Saved data entries:
※
theorem pv_strip_shape (l : List Char) (h : PySem.Chars.strip l ≠ []) :
    ∃ c t, PySem.Chars.strip l = c :: t ∧ PySem.Chars.isspace c = false := by
  have hdef : PySem.Chars.strip l = (List.dropWhile PySem.Chars.isspace
      (List.dropWhile PySem.Chars.isspace l).reverse).reverse := rfl
  set L := List.dropWhile PySem.Chars.isspace l with hL
  set D := List.dropWhile PySem.Chars.isspace L.reverse with hD
  have hsuff : D <:+ L.reverse := List.dropWhile_suffix _
  obtain ⟨pre, hpre⟩ := hsuff
  have hLrec : L = D.reverse ++ pre.reverse := by
    rw [← List.reverse_reverse L, ← hpre]; simp
  cases hDr : D.reverse with
  | nil => rw [hdef, hDr] at h; exact absurd rfl h
  | cons c t =>
      refine ⟨c, t, by rw [hdef, hDr], ?_⟩
      have hLne : L ≠ [] := by rw [hLrec, hDr]; simp
      have hhead : L.head? = some c := by rw [hLrec, hDr]; simp
      have h2 : PySem.Chars.isspace (L.head hLne) = false :=
        List.head_dropWhile_not PySem.Chars.isspace (l := l) hLne
      have h3 : L.head hLne = c := by
        have h4 := List.head?_eq_some_head hLne
        rw [hhead] at h4
        exact (Option.some_inj.mp h4.symm)
      rwa [h3] at h2

theorem pv_pred (t : String) :
    ((t.toList.any (fun ch => PySem.Chars.isdigit ch)) || PySem.Str.isIn "-" t) = pvIsScoreish t := by
  simp [pvIsScoreish, Bool.or_comm]

theorem pvAloop_eq (ps acc : List String) :
    pvAloop ps acc =
      ((ps.reverse.dropWhile pvIsScoreish).reverse,
       (ps.reverse.takeWhile pvIsScoreish).reverse ++ acc) := by
  induction ps using List.reverseRecOn generalizing acc with
  | nil => simp [pvAloop]
  | append_singleton xs x ih =>
      rw [pvAloop]
      simp only [pv_pred]
      cases hp : pvIsScoreish x with
      | false =>
          simp [hp]
      | true =>
          simp only [List.reverse_append, List.reverse_cons, List.reverse_nil,
            List.nil_append, List.cons_append, List.dropWhile_cons, List.takeWhile_cons, hp]
          simp [hp, ih]

theorem pvSplitOppScore_eq (ps : List String) :
    pvSplitOppScore ps =
      ((ps.reverse.dropWhile pvIsScoreish).reverse,
       (ps.reverse.takeWhile pvIsScoreish).reverse) := by
  induction ps with
  | nil => simp [pvSplitOppScore]
  | cons t rest ih =>
      rw [pvSplitOppScore, ih]
      simp only [List.reverse_cons, List.dropWhile_append, List.takeWhile_append]
      by_cases hd : rest.reverse.dropWhile pvIsScoreish = []
      · have hall : ∀ x ∈ rest.reverse, pvIsScoreish x = true := by
          intro x hx
          have := List.dropWhile_eq_nil_iff.mp hd
          exact this x hx
        have htw : List.takeWhile pvIsScoreish rest.reverse = rest.reverse := by
          apply List.takeWhile_eq_self_iff.mpr hall
        cases hp : pvIsScoreish t with
        | false => simp [hd, hp, htw]
        | true => simp [hd, hp, htw]
      · simp [hd]
        intro hlen
        exfalso
        have hpre := List.takeWhile_prefix (p := pvIsScoreish) (l := rest.reverse)
        have heq : List.takeWhile pvIsScoreish rest.reverse = rest.reverse :=
          List.IsPrefix.eq_of_length hpre (by simpa using hlen)
        have hsplit := List.takeWhile_append_dropWhile (p := pvIsScoreish) (l := rest.reverse)
        rw [heq] at hsplit
        have h0 : rest.reverse ++ List.dropWhile pvIsScoreish rest.reverse = rest.reverse ++ [] := by
          simpa using hsplit
        exact hd (List.append_cancel_left h0)

theorem pvSet_rounds : PySem.Set.ofList pvROUNDS = pvROUNDS :=
  PySem.Set.ofList_eq_self_of_nodup (xs := pvROUNDS) (by decide)

theorem pv_str_strip_join (us : List String) (h : ∀ u ∈ us, pvWord u.toList) :
    PySem.Str.strip (PySem.Str.join " " us) = PySem.Str.join " " us := by
  apply String.ext
  rw [PySem.Str.toList_strip, PySem.Str.toList_join]
  rw [show (" " : String).toList = [' '] from rfl]
  apply pv_strip_join
  intro w hw
  obtain ⟨u, hu, rfl⟩ := List.mem_map.mp hw
  exact h u hu

-- ===== VERDICT (by name: the statement is the Claim_ definition above) =====
theorem extract_result_parts_py_spec : Claim_equal_extract_result_parts_py := by
  intro line _
  unfold Spec_extract_result_parts_py extract_result_parts_py extract_result_parts_py_alt
  by_cases ht : PySem.Str.strip line = ""
  · simp [ht]
  · have htl : (PySem.Str.strip line).toList ≠ [] := by
      intro h; exact ht (String.ext (by simpa using h))
    have htl2 : (PySem.Str.strip line).toList = PySem.Chars.strip line.toList :=
      PySem.Str.toList_strip line
    obtain ⟨c, t, hct, hcsp⟩ := pv_strip_shape line.toList (by rw [← htl2]; exact htl)
    have hsp0 : PySem.Chars.split₀ (PySem.Str.strip line).toList ≠ [] := by
      rw [htl2, hct]; exact pv_split₀_head_nonspace c t hcsp
    have hmap : List.map String.toList (PySem.Str.split₀ (PySem.Str.strip line))
        = PySem.Chars.split₀ (PySem.Str.strip line).toList :=
      PySem.Str.split₀_map_toList _
    cases htok : PySem.Str.split₀ (PySem.Str.strip line) with
    | nil => rw [htok] at hmap; exact absurd hmap.symm (by simpa using hsp0)
    | cons rnd parts =>
        simp only [ht, if_false, htok]
        rw [pvSet_rounds]
        rw [show ∀ x, PySem.Set.contains pvROUNDS x = pvROUNDS.contains x from fun _ => rfl]
        by_cases hr : pvROUNDS.contains rnd
        · simp only [hr, Bool.not_true, Bool.false_eq_true, if_false]
          have hslice : PySem.List.slice (rnd :: parts) (some 1) none = parts := by
            rw [PySem.List.slice_from _ (by norm_num : (0:Int) ≤ 1)]
            simp
          rw [hslice]
          have hwtok : ∀ u ∈ rnd :: parts, pvWord u.toList := by
            intro u hu
            refine pvWords_split₀ (PySem.Str.strip line).toList u.toList ?_
            rw [← hmap, htok]
            exact List.mem_map_of_mem hu
          have hwparts : ∀ u ∈ parts, pvWord u.toList := fun u hu => hwtok u (by simp [hu])
          rw [pv_str_strip_join parts hwparts]
          cases parts with
          | nil =>
              have hj0 : PySem.Str.join " " ([] : List String) = "" := by
                apply String.ext
                rw [PySem.Str.toList_join]
                simp [PySem.Chars.join, List.intercalate]
              simp [hj0]
          | cons p ps =>
              have hwords : ∀ w ∈ List.map String.toList (p :: ps), pvWord w := by
                intro w hw
                obtain ⟨u, hu, rfl⟩ := List.mem_map.mp hw
                exact hwparts u hu
              have hjne : PySem.Str.join " " (p :: ps) ≠ "" := by
                intro h
                have : (PySem.Str.join " " (p :: ps)).toList = [] := by rw [h]; rfl
                rw [PySem.Str.toList_join, show (" " : String).toList = [' '] from rfl] at this
                exact
                  pv_join_ne_nil (List.map String.toList (p :: ps)) hwords (by simp) this
              simp only [hjne, if_false, show (p :: ps ≠ []) from by simp]
              have hinner : PySem.Str.split₀ (PySem.Str.join " " (p :: ps)) = p :: ps := by
                have hm : List.map String.toList (PySem.Str.split₀ (PySem.Str.join " " (p :: ps)))
                    = List.map String.toList (p :: ps) := by
                  rw [PySem.Str.split₀_map_toList, PySem.Str.toList_join,
                      show (" " : String).toList = [' '] from rfl]
                  exact pv_split₀_join _ hwords
                exact List.map_injective_iff.mpr (fun a b hab => String.toList_inj.mp hab) hm
              rw [hinner, pvAloop_eq, pvSplitOppScore_eq]
              have hwopp : ∀ u ∈ (List.dropWhile pvIsScoreish (p :: ps).reverse).reverse, pvWord u.toList := by
                intro u hu
                refine hwparts u ?_
                rw [List.mem_reverse] at hu
                exact List.mem_reverse.mp ((List.dropWhile_sublist _).mem hu)
              have hwsc : ∀ u ∈ (List.takeWhile pvIsScoreish (p :: ps).reverse).reverse, pvWord u.toList := by
                intro u hu
                refine hwparts u ?_
                rw [List.mem_reverse] at hu
                exact List.mem_reverse.mp ((List.takeWhile_sublist _).mem hu)
              simp only [List.append_nil]
              rw [pv_str_strip_join _ hwopp, pv_str_strip_join _ hwsc]
        · simp [show rnd ∉ pvROUNDS from by simpa using hr]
※
The required answer is the run of lines above, starting at the line with "x = true := by" and ending at the line with "-- ===== VERDICT", reproduced exactly with both ends.

      · have hall : ∀ x ∈ rest.reverse, pvIsScoreish x = true := by
          intro x hx
          have := List.dropWhile_eq_nil_iff.mp hd
          exact this x hx
        have htw : List.takeWhile pvIsScoreish rest.reverse = rest.reverse := by
          apply List.takeWhile_eq_self_iff.mpr hall
        cases hp : pvIsScoreish t with
        | false => simp [hd, hp, htw]
        | true => simp [hd, hp, htw]
      · simp [hd]
        intro hlen
        exfalso
        have hpre := List.takeWhile_prefix (p := pvIsScoreish) (l := rest.reverse)
        have heq : List.takeWhile pvIsScoreish rest.reverse = rest.reverse :=
          List.IsPrefix.eq_of_length hpre (by simpa using hlen)
        have hsplit := List.takeWhile_append_dropWhile (p := pvIsScoreish) (l := rest.reverse)
        rw [heq] at hsplit
        have h0 : rest.reverse ++ List.dropWhile pvIsScoreish rest.reverse = rest.reverse ++ [] := by
          simpa using hsplit
        exact hd (List.append_cancel_left h0)

theorem pvSet_rounds : PySem.Set.ofList pvROUNDS = pvROUNDS :=
  PySem.Set.ofList_eq_self_of_nodup (xs := pvROUNDS) (by decide)

theorem pv_str_strip_join (us : List String) (h : ∀ u ∈ us, pvWord u.toList) :
    PySem.Str.strip (PySem.Str.join " " us) = PySem.Str.join " " us := by
  apply String.ext
  rw [PySem.Str.toList_strip, PySem.Str.toList_join]
  rw [show (" " : String).toList = [' '] from rfl]
  apply pv_strip_join
  intro w hw
  obtain ⟨u, hu, rfl⟩ := List.mem_map.mp hw
  exact h u hu

-- ===== VERDICT (by name: the statement is the Claim_ definition above) =====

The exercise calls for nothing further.